The Confederation of Indian Industry has predicted a 5.2 per cent growth in the gross domestic product in the current financial year in a low-reform scenario.

A growth rate of 6 per cent is also possible if the economy benefits from some limited reforms and a slightly stronger sectoral recovery, the chamber has said.

The two sets of preliminary forecasts for the country's GDP growth this year were made in a quarterly review of the economy released by the CII.

In a low-reform scenario, the agriculture sector is expected to grow at 3 per cent, industry at 4 per cent and services at 7 per cent, the chamber has said.

CII believes that India is unlikely to see growth rate exceeding 6 per cent in 2002-03 without focusing on structural factors, especially the poor state of physical infrastructure.

The CII quarterly review has also reported aggregate financial results of various industries for the first three quarters of 2001-02.

Profitability has been eroded in manufacturing and services sectors. A sample of 1,443 companies in the manufacturing sector shows that profit after tax has declined by a record 14.4 per cent.

The profit after tax of 355 companies in the services sector has declined by 5.3 per cent, according to the survey.

CII has also expressed concern about the size of the combined fiscal deficit of the central and state governments, "which is as bad as it was in 1990-91, when the country last faced a major macro-economic crisis".

While expressing confidence in the country's balance of payments situation, (the Reserve Bank of India's reserves at the end of March 2002 amounted to an all-time high of $54.2 billion), CII has said the large foreign exchange reserve has much to do with low growth and low import demand.

According to the industry chamber, the country's high level of foreign reserves can be viewed as an expensive embarrassment of riches.

Using data from the RBI and international sources, CII has tracked exchange rate movement over the past two years.

Although the rupee has depreciated against the dollar, it has appreciated against other major currencies such as the pound, the euro and the yen, it has concluded.

"Also, the rupee is overvalued by at least 6 per cent when measured in terms of the real effective exchange rate," says the chamber.

The quarterly review has also delved into the repercussions of allowing full capital account convertibility.
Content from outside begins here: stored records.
-- pv_equiv track=rewrite | github.com/romka-best/gpts-turbo-bot | bot/helpers/getters/get_history_without_duplicates.py | get_history_without_duplicates
-- ===== SOURCE A (Python) =====
-- def get_history_without_duplicates(history: list) -> list:
--     result = []
--     first_user_found = False
--
--     for item in history:
--         if not first_user_found and item['role'] == 'user':
--             first_user_found = True
--
--         if first_user_found:
--             if result and item['role'] == result[-1]['role']:
--                 result[-1] = item
--             else:
--                 result.append(item)
--
--     return result
-- ===== SOURCE B (Python) =====
-- def get_history_without_duplicates(history: list) -> list:
--     # Phase 1: locate the suffix starting at the first 'user' message.
--     i = 0
--     while i < len(history) and history[i]['role'] != 'user':
--         i += 1
--     # Phase 2: scan that suffix from the right, keeping the first item seen
--     # of each run of equal roles (i.e. the last item of each run in order).
--     kept = []
--     for item in reversed(history[i:]):
--         if not kept or item['role'] != kept[0]['role']:
--             kept.insert(0, item)
--     return kept
-- ===== Notes on version B (the rewrite author's own statement) =====
-- stated objective: alternative
-- what changed: Replaces A's single stateful loop (first-user flag plus overwriting result[-1]) by two phases: advance an index to the first 'user' message, then scan the suffix right-to-left keeping the first item seen of each run of equal roles.
-- outside the precondition, e.g. on get_history_without_duplicates([{'content': 'hi'}]): A raises KeyError, B raises KeyError
import Mathlib
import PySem

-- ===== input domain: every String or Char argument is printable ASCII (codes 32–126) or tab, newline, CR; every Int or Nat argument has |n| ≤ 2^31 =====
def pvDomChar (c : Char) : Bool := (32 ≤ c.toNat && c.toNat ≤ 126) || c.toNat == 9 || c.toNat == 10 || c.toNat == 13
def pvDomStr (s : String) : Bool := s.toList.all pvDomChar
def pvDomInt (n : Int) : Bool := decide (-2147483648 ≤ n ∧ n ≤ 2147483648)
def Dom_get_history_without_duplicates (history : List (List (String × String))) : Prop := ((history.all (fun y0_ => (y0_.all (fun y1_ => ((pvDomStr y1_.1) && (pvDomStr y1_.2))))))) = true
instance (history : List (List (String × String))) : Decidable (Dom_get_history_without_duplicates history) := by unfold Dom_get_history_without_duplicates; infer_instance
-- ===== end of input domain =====

-- B replaces A's single stateful loop by two phases (drop the prefix before the
-- first 'user', then keep the last item of each run of equal roles via a
-- right-to-left scan); objective: alternative decomposition, no speed claim.

-- ===== PORT A =====
-- item['role'] : first-match association-list lookup; Pre_ guarantees the key exists,
-- so the `getD ""` totalisation is never exercised on admitted inputs.
def pvRole (item : List (String × String)) : String :=
  (((item.find? (fun kv => kv.1 == "role")).map (·.2)).getD "")

def pvStepA (st : List (List (String × String)) × Bool) (item : List (String × String)) :
    List (List (String × String)) × Bool :=
  let fuf := if !st.2 && (pvRole item == "user") then true else st.2
  if fuf then
    if !st.1.isEmpty && (pvRole item == pvRole (st.1.getLastD [])) then
      (st.1.dropLast ++ [item], fuf)
    else
      (st.1 ++ [item], fuf)
  else (st.1, fuf)

def get_history_without_duplicates (history : List (List (String × String))) :
    List (List (String × String)) :=
  (history.foldl pvStepA ([], false)).1

-- ===== PORT B =====
-- `reversed(...)` + prepend loop is a foldr; the index loop is a dropWhile.
def pvKeep (item : List (String × String)) (acc : List (List (String × String))) :
    List (List (String × String)) :=
  if acc.isEmpty || !(pvRole item == pvRole acc.headI) then item :: acc else acc

def get_history_without_duplicates_alt (history : List (List (String × String))) :
    List (List (String × String)) :=
  (history.dropWhile (fun item => !(pvRole item == "user"))).foldr pvKeep []

-- ===== PRECONDITION & SPEC =====
-- Pre_ excludes exactly the inputs where some item lacks the 'role' key, on which Python A raises KeyError.
def Pre_get_history_without_duplicates (history : List (List (String × String))) : Prop :=
  (history.all (fun item => (item.find? (fun kv => kv.1 == "role")).isSome)) = true
instance (history : List (List (String × String))) : Decidable (Pre_get_history_without_duplicates history) := by unfold Pre_get_history_without_duplicates; infer_instance

def pvWitness_get_history_without_duplicates : (List (List (String × String))) :=
  [[("role", "system"), ("content", "s")], [("role", "user"), ("content", "hi")],
   [("role", "user"), ("content", "again")], [("role", "assistant"), ("content", "ok")]]

def Spec_get_history_without_duplicates (history : List (List (String × String))) (out : List (List (String × String))) : Prop := out = get_history_without_duplicates_alt history
instance (history : List (List (String × String))) (out : List (List (String × String))) : Decidable (Spec_get_history_without_duplicates history out) := by unfold Spec_get_history_without_duplicates; infer_instance

-- ===== CLAIM (what is proved, stated in full; the proofs are below) =====
def Claim_equal_get_history_without_duplicates : Prop := ∀ (history : List (List (String × String))), Dom_get_history_without_duplicates history → Pre_get_history_without_duplicates history → Spec_get_history_without_duplicates history (get_history_without_duplicates history)

-- ===== LEMMAS AND PROOFS =====

-- A's loop body once first_user_found is true.
def pvStepT (res : List (List (String × String))) (item : List (String × String)) :
    List (List (String × String)) :=
  if !res.isEmpty && (pvRole item == pvRole (res.getLastD [])) then
    res.dropLast ++ [item]
  else res ++ [item]

-- shorthand for B's phase-2 collapse
def pvG (l : List (List (String × String))) : List (List (String × String)) :=
  l.foldr pvKeep []

lemma pvG_cons (b : List (String × String)) (l : List (List (String × String))) :
    pvG (b :: l) = pvKeep b (pvG l) := rfl

lemma pvG_cons_ne_nil_head (x : List (String × String)) (xs : List (List (String × String))) :
    pvG (x :: xs) ≠ [] ∧ pvRole ((pvG (x :: xs)).headI) = pvRole x := by
  rw [pvG_cons]
  unfold pvKeep
  rcases h : pvG xs with _ | ⟨y, ys⟩
  · simp
  · by_cases hr : pvRole x == pvRole y
    · simp_all
    · simp_all

lemma pvFoldT_split (l : List (List (String × String)))
    (res : List (List (String × String))) (a : List (String × String)) :
    List.foldl pvStepT (res ++ [a]) l = res ++ List.foldl pvStepT [a] l := by
  induction l generalizing res a with
  | nil => simp
  | cons x xs ih =>
    simp only [List.foldl_cons]
    by_cases hr : pvRole x == pvRole a
    · have h1 : pvStepT (res ++ [a]) x = res ++ [x] := by
        simp [pvStepT, hr]
      have h2 : pvStepT [a] x = [x] := by simp [pvStepT, hr]
      rw [h1, h2, ih res x]
    · have h1 : pvStepT (res ++ [a]) x = (res ++ [a]) ++ [x] := by
        simp [pvStepT, hr]
      have h2 : pvStepT [a] x = [a] ++ [x] := by simp [pvStepT, hr]
      rw [h1, h2, ih (res ++ [a]) x, ih [a] x, List.append_assoc]

lemma pvFoldT_eq_pvG (a : List (String × String)) (l : List (List (String × String))) :
    List.foldl pvStepT [a] l = pvG (a :: l) := by
  induction l generalizing a with
  | nil => simp [pvG, pvKeep]
  | cons x xs ih =>
    obtain ⟨hne, hhd⟩ := pvG_cons_ne_nil_head x xs
    by_cases hr : pvRole x == pvRole a
    · have hax : pvRole a = pvRole x := (eq_of_beq hr).symm
      have h2 : pvStepT [a] x = [x] := by simp [pvStepT, hr]
      have hkeep : pvG (a :: x :: xs) = pvG (x :: xs) := by
        rw [pvG_cons a (x :: xs)]
        unfold pvKeep
        rw [if_neg]
        simp only [Bool.or_eq_true, List.isEmpty_iff, not_or, Bool.not_eq_true']
        exact ⟨hne, by rw [hax, ← hhd]; simp⟩
      rw [List.foldl_cons, h2, ih x, hkeep]
    · have hax : pvRole a ≠ pvRole x := fun h => hr (by simp [h])
      have h2 : pvStepT [a] x = [a] ++ [x] := by simp [pvStepT, hr]
      have hkeep : pvG (a :: x :: xs) = a :: pvG (x :: xs) := by
        rw [pvG_cons a (x :: xs)]
        unfold pvKeep
        rw [if_pos]
        simp only [Bool.or_eq_true, Bool.not_eq_true']
        right
        rw [hhd]
        simpa using hax
      rw [List.foldl_cons, h2, pvFoldT_split xs [a] x, ih x, hkeep]
      rfl

lemma pvFoldA_true (l : List (List (String × String))) (res : List (List (String × String))) :
    List.foldl pvStepA (res, true) l = (List.foldl pvStepT res l, true) := by
  induction l generalizing res with
  | nil => rfl
  | cons x xs ih =>
    simp only [List.foldl_cons]
    have : pvStepA (res, true) x = (pvStepT res x, true) := by
      simp only [pvStepA, pvStepT]
      split <;> (simp; split <;> rfl)
    rw [this, ih]

lemma pvA_eq_pvG (history : List (List (String × String))) :
    get_history_without_duplicates history =
      pvG (history.dropWhile (fun item => !(pvRole item == "user"))) := by
  induction history with
  | nil => rfl
  | cons x xs ih =>
    by_cases hu : pvRole x == "user"
    · have hs : pvStepA ([], false) x = ([x], true) := by
        simp [pvStepA, hu]
      simp only [get_history_without_duplicates, List.foldl_cons, hs, pvFoldA_true,
        List.dropWhile_cons, hu]
      simp [pvFoldT_eq_pvG]
    · have hs : pvStepA ([], false) x = ([], false) := by
        simp [pvStepA, hu]
      simp only [get_history_without_duplicates, List.foldl_cons, hs,
        List.dropWhile_cons, hu] at *
      simpa using ih

-- ===== VERDICT (by name: the statement is the Claim_ definition above) =====
theorem get_history_without_duplicates_spec : Claim_equal_get_history_without_duplicates := by
  intro history _ _
  unfold Spec_get_history_without_duplicates get_history_without_duplicates_alt
  rw [pvA_eq_pvG]
  rfl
Contrary to popular views, CII has argued that given the inflexible and high real interest rates in the country, the rupee might appreciate in the short run due to a spurt in the inflow of 'hot money'. But, it could erode the competitiveness of India's manufacturing sector.

The chamber has suggested that the country must first get its fiscal deficit in order and financial sector in shape before allowing the full capital account convertibility.